• _Description of the task_:
Between the line containing "day5/day5_part2.py | splitted_source" and the line containing "for start, start_range" lies a run of lines; give that run again exactly, with both of those lines, and nothing else from the entries below.

[Extracted data]

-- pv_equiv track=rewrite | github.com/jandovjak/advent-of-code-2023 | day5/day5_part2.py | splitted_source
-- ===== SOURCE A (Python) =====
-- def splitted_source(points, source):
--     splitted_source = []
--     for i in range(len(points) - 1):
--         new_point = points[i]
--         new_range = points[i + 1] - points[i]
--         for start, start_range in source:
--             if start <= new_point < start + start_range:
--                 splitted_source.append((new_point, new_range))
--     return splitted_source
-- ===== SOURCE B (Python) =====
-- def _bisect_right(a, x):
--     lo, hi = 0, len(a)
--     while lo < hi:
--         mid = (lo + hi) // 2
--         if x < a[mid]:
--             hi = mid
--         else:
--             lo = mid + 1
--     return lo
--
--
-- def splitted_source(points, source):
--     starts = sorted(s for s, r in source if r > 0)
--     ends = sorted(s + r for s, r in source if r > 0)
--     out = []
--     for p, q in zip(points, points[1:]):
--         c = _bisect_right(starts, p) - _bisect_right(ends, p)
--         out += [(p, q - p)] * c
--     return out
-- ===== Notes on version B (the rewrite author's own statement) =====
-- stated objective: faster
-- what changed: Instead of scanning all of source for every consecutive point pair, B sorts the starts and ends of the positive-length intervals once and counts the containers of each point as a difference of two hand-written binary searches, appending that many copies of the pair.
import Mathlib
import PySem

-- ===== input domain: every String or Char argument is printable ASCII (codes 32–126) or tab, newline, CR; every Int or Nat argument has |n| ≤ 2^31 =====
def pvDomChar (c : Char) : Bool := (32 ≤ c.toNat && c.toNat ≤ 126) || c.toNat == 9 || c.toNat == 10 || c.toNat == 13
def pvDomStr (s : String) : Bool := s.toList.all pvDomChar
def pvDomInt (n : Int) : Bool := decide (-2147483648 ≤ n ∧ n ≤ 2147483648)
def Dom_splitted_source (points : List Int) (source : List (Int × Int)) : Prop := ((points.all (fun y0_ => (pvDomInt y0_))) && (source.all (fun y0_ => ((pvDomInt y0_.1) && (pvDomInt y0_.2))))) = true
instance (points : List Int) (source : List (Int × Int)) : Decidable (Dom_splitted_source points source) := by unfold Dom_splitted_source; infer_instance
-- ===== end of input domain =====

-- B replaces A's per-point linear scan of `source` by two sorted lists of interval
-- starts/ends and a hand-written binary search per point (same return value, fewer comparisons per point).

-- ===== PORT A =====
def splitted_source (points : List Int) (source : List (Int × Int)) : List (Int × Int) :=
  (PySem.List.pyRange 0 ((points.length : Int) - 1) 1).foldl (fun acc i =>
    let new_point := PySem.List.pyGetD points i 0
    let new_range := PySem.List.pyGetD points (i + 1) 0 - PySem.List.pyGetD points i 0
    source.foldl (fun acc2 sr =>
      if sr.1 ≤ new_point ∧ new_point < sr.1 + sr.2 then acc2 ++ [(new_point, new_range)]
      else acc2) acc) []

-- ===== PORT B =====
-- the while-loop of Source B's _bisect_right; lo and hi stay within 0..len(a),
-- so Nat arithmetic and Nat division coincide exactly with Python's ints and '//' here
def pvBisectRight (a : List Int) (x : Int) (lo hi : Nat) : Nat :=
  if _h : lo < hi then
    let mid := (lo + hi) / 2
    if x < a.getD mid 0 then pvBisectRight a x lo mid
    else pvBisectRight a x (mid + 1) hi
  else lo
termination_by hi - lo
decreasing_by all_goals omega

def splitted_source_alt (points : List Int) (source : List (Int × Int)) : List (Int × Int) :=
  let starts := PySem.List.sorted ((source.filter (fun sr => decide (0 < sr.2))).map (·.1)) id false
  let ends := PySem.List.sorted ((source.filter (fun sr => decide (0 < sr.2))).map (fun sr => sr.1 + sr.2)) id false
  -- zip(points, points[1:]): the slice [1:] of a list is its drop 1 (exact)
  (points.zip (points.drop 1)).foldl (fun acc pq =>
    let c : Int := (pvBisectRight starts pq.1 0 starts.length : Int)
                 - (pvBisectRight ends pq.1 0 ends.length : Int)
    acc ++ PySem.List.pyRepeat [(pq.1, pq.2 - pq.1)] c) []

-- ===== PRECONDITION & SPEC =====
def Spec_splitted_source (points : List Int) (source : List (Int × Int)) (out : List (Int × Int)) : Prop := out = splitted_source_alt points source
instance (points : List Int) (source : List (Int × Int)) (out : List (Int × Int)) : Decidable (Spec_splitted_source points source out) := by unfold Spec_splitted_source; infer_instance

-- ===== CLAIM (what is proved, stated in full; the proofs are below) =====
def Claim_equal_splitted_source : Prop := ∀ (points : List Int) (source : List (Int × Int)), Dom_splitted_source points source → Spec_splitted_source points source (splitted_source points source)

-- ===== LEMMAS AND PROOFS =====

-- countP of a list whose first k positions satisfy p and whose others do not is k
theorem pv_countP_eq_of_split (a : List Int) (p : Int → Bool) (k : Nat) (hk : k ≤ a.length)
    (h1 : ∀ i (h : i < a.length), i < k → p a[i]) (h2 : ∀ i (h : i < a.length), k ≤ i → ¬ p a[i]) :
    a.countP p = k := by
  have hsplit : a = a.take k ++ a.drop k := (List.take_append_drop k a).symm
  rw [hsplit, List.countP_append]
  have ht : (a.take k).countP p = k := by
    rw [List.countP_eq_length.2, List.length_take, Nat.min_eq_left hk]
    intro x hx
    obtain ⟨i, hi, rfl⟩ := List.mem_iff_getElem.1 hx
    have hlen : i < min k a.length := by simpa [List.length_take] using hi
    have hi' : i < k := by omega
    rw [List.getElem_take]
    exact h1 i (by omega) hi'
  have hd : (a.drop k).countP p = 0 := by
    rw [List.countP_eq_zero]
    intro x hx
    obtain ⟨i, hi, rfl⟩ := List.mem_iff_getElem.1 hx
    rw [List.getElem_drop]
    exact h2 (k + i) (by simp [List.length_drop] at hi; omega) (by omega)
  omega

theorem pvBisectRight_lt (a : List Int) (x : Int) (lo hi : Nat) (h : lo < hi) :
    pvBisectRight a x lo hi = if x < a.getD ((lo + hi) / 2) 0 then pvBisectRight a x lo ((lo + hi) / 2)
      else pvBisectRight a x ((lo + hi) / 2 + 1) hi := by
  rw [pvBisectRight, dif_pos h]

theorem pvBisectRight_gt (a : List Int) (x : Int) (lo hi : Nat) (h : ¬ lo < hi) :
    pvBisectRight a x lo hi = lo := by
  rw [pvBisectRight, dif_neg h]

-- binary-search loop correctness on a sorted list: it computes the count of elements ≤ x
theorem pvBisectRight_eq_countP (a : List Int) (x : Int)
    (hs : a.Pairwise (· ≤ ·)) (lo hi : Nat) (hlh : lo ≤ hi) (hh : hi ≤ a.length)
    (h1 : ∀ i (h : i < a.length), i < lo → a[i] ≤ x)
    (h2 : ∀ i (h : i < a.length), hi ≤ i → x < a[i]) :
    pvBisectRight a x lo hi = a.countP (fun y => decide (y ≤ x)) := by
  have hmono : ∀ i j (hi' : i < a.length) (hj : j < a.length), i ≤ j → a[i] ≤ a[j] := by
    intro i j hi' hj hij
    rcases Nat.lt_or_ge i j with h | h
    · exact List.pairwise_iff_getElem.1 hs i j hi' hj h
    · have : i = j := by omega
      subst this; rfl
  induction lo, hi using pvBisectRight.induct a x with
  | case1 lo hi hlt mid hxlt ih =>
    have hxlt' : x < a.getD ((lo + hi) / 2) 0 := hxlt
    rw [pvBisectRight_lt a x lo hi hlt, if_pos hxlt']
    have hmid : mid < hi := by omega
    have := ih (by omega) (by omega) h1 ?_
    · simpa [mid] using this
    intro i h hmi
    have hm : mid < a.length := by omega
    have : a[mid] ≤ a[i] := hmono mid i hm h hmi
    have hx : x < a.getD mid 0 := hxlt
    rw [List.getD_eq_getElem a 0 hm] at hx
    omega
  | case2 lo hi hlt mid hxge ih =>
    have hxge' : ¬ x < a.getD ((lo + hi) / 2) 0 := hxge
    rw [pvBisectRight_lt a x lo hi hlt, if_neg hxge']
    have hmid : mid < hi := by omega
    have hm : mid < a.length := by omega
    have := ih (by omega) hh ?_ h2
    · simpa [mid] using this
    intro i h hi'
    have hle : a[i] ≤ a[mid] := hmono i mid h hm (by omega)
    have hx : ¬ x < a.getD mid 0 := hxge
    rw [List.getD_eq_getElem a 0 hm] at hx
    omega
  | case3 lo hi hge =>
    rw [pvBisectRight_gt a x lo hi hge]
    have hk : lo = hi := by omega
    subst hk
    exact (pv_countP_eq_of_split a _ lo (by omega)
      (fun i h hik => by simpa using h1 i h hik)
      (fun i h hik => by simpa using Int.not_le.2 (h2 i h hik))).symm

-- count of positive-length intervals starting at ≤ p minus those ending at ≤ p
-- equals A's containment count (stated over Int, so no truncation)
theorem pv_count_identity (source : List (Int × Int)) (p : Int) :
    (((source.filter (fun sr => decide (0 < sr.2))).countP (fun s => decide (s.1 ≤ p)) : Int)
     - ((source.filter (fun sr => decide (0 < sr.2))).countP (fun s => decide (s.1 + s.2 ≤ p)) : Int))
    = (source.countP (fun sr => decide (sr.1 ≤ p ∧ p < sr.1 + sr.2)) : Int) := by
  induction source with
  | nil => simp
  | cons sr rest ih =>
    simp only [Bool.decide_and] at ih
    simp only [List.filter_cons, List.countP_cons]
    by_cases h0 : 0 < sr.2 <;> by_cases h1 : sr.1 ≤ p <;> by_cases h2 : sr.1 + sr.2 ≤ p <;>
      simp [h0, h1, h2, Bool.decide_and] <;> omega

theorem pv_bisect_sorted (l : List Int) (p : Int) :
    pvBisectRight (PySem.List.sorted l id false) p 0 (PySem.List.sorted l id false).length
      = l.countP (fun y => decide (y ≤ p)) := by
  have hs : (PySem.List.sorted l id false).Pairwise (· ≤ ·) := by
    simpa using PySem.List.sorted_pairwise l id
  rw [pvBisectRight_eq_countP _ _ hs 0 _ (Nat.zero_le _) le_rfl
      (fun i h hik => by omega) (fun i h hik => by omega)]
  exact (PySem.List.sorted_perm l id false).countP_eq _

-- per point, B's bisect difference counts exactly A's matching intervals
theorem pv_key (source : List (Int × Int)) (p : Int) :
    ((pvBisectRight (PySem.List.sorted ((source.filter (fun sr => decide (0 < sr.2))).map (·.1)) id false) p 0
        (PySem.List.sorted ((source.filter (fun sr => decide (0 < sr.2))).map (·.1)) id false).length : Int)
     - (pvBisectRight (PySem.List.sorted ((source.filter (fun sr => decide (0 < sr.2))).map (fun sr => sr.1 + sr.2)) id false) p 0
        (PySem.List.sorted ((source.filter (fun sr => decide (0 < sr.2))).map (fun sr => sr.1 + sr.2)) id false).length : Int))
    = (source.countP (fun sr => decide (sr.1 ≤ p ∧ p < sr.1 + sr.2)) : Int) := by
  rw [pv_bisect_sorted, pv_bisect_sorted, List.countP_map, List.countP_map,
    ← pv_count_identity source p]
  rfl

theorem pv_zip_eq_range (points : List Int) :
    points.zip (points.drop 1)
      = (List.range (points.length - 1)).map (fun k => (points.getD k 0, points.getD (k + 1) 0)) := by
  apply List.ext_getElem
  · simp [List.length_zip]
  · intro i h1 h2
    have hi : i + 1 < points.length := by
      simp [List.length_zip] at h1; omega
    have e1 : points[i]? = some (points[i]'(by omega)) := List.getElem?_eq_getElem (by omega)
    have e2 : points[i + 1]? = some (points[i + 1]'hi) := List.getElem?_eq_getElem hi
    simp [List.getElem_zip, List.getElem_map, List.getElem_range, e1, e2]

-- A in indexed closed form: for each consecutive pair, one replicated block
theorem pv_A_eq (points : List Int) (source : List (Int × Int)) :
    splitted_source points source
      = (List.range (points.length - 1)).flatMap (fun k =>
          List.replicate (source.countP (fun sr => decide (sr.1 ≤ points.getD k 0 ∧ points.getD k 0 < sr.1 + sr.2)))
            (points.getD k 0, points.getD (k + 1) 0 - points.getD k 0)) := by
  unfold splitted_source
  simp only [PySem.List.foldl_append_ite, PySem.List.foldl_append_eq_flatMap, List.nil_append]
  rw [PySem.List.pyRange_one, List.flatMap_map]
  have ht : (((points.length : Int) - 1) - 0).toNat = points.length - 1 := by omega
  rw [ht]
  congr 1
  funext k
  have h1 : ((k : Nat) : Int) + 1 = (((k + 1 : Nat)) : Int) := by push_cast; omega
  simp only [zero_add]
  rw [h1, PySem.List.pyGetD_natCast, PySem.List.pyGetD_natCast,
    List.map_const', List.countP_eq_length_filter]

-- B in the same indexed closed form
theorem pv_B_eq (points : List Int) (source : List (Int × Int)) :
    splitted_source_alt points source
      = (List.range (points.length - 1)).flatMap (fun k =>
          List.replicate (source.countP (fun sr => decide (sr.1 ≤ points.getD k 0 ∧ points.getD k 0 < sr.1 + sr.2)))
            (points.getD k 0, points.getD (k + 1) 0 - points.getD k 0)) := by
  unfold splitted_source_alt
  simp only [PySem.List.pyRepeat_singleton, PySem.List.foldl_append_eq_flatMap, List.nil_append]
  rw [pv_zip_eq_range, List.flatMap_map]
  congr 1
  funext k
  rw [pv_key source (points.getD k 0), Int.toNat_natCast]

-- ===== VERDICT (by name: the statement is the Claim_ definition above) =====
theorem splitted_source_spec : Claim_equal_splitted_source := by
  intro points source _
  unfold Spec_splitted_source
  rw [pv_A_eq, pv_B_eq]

[/Extracted data]
[Extracted data]

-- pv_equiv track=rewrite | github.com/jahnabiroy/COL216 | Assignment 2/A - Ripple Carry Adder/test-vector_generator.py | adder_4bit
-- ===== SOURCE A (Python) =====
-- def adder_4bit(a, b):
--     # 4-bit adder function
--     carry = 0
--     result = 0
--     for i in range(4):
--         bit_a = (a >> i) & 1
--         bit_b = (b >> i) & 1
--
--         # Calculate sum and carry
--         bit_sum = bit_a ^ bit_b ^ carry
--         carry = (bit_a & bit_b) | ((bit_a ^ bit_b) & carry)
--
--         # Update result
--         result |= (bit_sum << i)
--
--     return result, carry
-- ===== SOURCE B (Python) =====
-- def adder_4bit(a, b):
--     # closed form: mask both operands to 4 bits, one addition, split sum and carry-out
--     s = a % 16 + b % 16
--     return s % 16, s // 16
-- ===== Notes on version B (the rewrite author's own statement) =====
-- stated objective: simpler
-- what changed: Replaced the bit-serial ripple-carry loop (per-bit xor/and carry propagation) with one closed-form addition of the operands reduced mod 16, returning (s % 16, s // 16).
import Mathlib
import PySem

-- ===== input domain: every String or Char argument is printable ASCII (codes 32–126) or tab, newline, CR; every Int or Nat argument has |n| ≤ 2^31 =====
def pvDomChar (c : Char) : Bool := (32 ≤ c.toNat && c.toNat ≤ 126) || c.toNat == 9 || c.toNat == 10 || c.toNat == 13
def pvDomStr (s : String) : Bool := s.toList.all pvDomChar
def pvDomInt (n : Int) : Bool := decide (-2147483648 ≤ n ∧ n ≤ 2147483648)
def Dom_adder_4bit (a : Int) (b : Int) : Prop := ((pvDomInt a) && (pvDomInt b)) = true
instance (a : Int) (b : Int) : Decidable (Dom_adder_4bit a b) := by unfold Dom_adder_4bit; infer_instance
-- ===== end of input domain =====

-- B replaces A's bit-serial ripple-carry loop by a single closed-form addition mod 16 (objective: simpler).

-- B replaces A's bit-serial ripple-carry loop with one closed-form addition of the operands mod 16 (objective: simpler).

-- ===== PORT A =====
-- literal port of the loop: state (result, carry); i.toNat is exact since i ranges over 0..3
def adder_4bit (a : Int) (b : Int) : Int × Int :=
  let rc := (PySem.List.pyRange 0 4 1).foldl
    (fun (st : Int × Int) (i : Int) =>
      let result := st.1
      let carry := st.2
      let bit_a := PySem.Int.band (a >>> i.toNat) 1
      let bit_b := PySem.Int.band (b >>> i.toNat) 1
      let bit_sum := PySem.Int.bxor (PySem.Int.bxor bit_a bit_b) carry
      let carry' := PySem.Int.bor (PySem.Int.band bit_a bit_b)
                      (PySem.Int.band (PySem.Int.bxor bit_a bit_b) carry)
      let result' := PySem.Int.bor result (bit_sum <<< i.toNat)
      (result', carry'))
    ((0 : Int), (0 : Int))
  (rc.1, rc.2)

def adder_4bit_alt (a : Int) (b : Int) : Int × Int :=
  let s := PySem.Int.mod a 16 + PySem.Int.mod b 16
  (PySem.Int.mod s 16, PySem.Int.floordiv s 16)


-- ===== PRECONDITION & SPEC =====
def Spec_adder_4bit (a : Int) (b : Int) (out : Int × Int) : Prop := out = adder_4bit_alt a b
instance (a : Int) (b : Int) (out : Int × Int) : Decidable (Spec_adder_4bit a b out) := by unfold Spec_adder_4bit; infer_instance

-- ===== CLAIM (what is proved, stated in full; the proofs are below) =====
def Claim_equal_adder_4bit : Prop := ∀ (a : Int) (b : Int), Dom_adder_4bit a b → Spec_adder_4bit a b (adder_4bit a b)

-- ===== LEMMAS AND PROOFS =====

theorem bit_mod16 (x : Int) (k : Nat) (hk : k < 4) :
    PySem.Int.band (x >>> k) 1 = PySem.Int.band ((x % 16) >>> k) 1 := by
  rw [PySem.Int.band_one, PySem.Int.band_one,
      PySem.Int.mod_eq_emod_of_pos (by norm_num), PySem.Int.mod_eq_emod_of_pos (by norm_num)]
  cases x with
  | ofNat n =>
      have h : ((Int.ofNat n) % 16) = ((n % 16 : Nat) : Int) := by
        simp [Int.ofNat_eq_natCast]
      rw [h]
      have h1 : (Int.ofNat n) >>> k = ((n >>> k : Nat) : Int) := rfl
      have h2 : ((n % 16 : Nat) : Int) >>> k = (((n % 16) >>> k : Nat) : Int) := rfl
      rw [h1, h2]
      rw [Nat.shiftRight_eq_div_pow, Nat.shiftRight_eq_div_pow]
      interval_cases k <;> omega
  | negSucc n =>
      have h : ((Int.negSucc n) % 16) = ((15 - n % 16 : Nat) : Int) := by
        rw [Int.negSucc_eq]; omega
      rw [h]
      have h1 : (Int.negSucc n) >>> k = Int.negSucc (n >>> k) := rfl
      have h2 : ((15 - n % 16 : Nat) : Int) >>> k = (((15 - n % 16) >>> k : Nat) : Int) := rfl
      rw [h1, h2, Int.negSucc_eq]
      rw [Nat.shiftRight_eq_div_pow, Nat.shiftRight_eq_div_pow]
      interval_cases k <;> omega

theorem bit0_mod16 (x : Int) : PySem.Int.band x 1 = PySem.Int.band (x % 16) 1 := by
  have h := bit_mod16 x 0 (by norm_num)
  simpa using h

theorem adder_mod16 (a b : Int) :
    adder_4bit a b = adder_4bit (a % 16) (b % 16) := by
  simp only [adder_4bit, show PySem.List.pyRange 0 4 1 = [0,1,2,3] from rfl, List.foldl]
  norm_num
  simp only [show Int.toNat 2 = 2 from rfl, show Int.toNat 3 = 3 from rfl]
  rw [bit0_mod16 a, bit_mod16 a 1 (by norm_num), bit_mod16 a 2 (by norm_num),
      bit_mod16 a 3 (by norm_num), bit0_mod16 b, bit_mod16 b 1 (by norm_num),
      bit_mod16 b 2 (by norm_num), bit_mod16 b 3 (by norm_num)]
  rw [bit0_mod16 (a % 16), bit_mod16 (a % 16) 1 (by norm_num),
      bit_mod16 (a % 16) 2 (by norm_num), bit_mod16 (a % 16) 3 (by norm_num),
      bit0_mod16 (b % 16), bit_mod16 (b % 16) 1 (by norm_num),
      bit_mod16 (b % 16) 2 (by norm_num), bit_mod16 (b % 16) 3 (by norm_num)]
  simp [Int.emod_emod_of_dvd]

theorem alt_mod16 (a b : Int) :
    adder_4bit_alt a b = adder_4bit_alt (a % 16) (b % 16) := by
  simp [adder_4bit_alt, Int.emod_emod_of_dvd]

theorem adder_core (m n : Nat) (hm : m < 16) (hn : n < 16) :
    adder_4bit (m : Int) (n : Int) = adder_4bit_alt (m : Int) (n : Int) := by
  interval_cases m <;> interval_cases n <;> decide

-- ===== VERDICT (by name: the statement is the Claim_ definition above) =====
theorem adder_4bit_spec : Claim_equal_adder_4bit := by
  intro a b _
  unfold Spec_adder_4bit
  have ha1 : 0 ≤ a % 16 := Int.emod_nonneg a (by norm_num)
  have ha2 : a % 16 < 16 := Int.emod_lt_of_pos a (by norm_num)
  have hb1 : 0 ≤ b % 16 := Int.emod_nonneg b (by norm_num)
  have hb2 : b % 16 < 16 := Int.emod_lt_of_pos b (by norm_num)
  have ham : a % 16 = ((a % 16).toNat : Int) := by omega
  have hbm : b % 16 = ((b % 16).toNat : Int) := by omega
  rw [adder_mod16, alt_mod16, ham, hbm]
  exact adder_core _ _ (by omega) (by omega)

[/Extracted data]
[Extracted data]

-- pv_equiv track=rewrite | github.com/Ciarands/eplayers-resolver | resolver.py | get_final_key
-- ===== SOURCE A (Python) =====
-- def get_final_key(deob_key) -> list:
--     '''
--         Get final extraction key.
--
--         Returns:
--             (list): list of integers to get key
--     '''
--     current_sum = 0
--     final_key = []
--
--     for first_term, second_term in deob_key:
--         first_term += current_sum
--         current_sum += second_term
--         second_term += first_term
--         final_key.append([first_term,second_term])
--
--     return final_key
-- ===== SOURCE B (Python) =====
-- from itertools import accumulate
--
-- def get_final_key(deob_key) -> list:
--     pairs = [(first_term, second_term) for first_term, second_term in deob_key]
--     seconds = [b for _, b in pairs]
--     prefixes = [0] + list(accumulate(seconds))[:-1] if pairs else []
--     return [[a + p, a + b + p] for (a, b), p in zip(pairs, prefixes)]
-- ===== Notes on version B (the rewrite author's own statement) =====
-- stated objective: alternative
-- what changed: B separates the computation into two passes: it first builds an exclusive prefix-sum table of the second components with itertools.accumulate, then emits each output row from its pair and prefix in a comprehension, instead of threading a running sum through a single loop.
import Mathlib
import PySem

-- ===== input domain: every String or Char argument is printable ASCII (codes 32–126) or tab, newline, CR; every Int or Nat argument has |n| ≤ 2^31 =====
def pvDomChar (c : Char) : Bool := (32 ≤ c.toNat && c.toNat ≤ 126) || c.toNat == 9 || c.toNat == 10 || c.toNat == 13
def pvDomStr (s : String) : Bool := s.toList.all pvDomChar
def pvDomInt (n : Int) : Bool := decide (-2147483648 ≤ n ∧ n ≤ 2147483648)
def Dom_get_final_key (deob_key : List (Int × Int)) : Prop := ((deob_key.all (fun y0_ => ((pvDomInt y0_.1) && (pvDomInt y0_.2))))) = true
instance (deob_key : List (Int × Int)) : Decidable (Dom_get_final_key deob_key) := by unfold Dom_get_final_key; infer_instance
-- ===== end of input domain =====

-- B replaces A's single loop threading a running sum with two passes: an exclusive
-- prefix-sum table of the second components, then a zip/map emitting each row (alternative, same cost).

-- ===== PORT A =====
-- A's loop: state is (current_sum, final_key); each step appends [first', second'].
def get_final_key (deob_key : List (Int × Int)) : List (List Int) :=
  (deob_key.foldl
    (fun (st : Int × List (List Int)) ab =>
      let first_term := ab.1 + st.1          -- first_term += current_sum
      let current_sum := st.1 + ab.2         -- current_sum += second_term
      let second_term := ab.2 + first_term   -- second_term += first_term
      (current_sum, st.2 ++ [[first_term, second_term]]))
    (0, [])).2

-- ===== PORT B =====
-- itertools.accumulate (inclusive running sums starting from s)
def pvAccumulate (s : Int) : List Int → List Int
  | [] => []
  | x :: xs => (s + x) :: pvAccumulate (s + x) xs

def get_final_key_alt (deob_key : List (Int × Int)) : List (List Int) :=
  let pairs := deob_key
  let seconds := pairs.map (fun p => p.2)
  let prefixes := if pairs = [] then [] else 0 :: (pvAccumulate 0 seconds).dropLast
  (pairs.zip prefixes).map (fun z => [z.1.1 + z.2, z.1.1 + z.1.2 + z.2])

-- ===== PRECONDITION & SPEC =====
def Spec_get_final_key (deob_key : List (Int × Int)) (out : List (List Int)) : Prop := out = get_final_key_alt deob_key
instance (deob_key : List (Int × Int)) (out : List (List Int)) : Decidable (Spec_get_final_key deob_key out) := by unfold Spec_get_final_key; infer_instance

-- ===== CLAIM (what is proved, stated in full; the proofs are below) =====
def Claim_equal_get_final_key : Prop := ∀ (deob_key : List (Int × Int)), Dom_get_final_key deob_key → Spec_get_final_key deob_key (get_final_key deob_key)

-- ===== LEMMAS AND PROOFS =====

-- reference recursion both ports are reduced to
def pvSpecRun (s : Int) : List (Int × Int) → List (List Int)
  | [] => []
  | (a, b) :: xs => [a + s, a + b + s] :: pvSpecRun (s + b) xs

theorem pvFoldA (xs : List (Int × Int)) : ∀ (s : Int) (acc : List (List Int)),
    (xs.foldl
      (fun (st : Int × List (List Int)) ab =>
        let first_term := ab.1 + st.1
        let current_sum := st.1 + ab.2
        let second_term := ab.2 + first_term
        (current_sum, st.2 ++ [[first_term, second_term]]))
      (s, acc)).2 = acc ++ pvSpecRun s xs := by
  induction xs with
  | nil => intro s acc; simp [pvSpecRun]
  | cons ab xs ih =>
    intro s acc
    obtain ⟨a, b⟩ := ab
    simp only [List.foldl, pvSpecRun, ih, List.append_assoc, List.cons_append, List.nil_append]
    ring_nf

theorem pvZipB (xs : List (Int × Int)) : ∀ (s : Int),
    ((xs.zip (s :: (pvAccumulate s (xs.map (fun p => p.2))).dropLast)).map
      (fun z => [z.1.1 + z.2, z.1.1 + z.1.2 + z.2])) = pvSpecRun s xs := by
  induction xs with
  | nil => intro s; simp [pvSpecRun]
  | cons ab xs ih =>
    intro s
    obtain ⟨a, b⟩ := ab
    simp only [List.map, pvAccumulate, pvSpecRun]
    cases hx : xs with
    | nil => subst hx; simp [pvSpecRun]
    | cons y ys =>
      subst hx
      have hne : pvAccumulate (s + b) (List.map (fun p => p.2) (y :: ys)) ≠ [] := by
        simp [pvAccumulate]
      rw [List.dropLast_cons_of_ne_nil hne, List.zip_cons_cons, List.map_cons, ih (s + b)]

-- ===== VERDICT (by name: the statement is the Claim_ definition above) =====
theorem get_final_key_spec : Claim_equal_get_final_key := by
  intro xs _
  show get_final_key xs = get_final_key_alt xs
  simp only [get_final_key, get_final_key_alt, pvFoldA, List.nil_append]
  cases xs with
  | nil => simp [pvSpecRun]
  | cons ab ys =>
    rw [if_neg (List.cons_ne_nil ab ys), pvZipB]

[/Extracted data]

• _Task response_:
-- pv_equiv track=rewrite | github.com/jandovjak/advent-of-code-2023 | day5/day5_part2.py | splitted_source
-- ===== SOURCE A (Python) =====
-- def splitted_source(points, source):
--     splitted_source = []
--     for i in range(len(points) - 1):
--         new_point = points[i]
--         new_range = points[i + 1] - points[i]
--         for start, start_range in source:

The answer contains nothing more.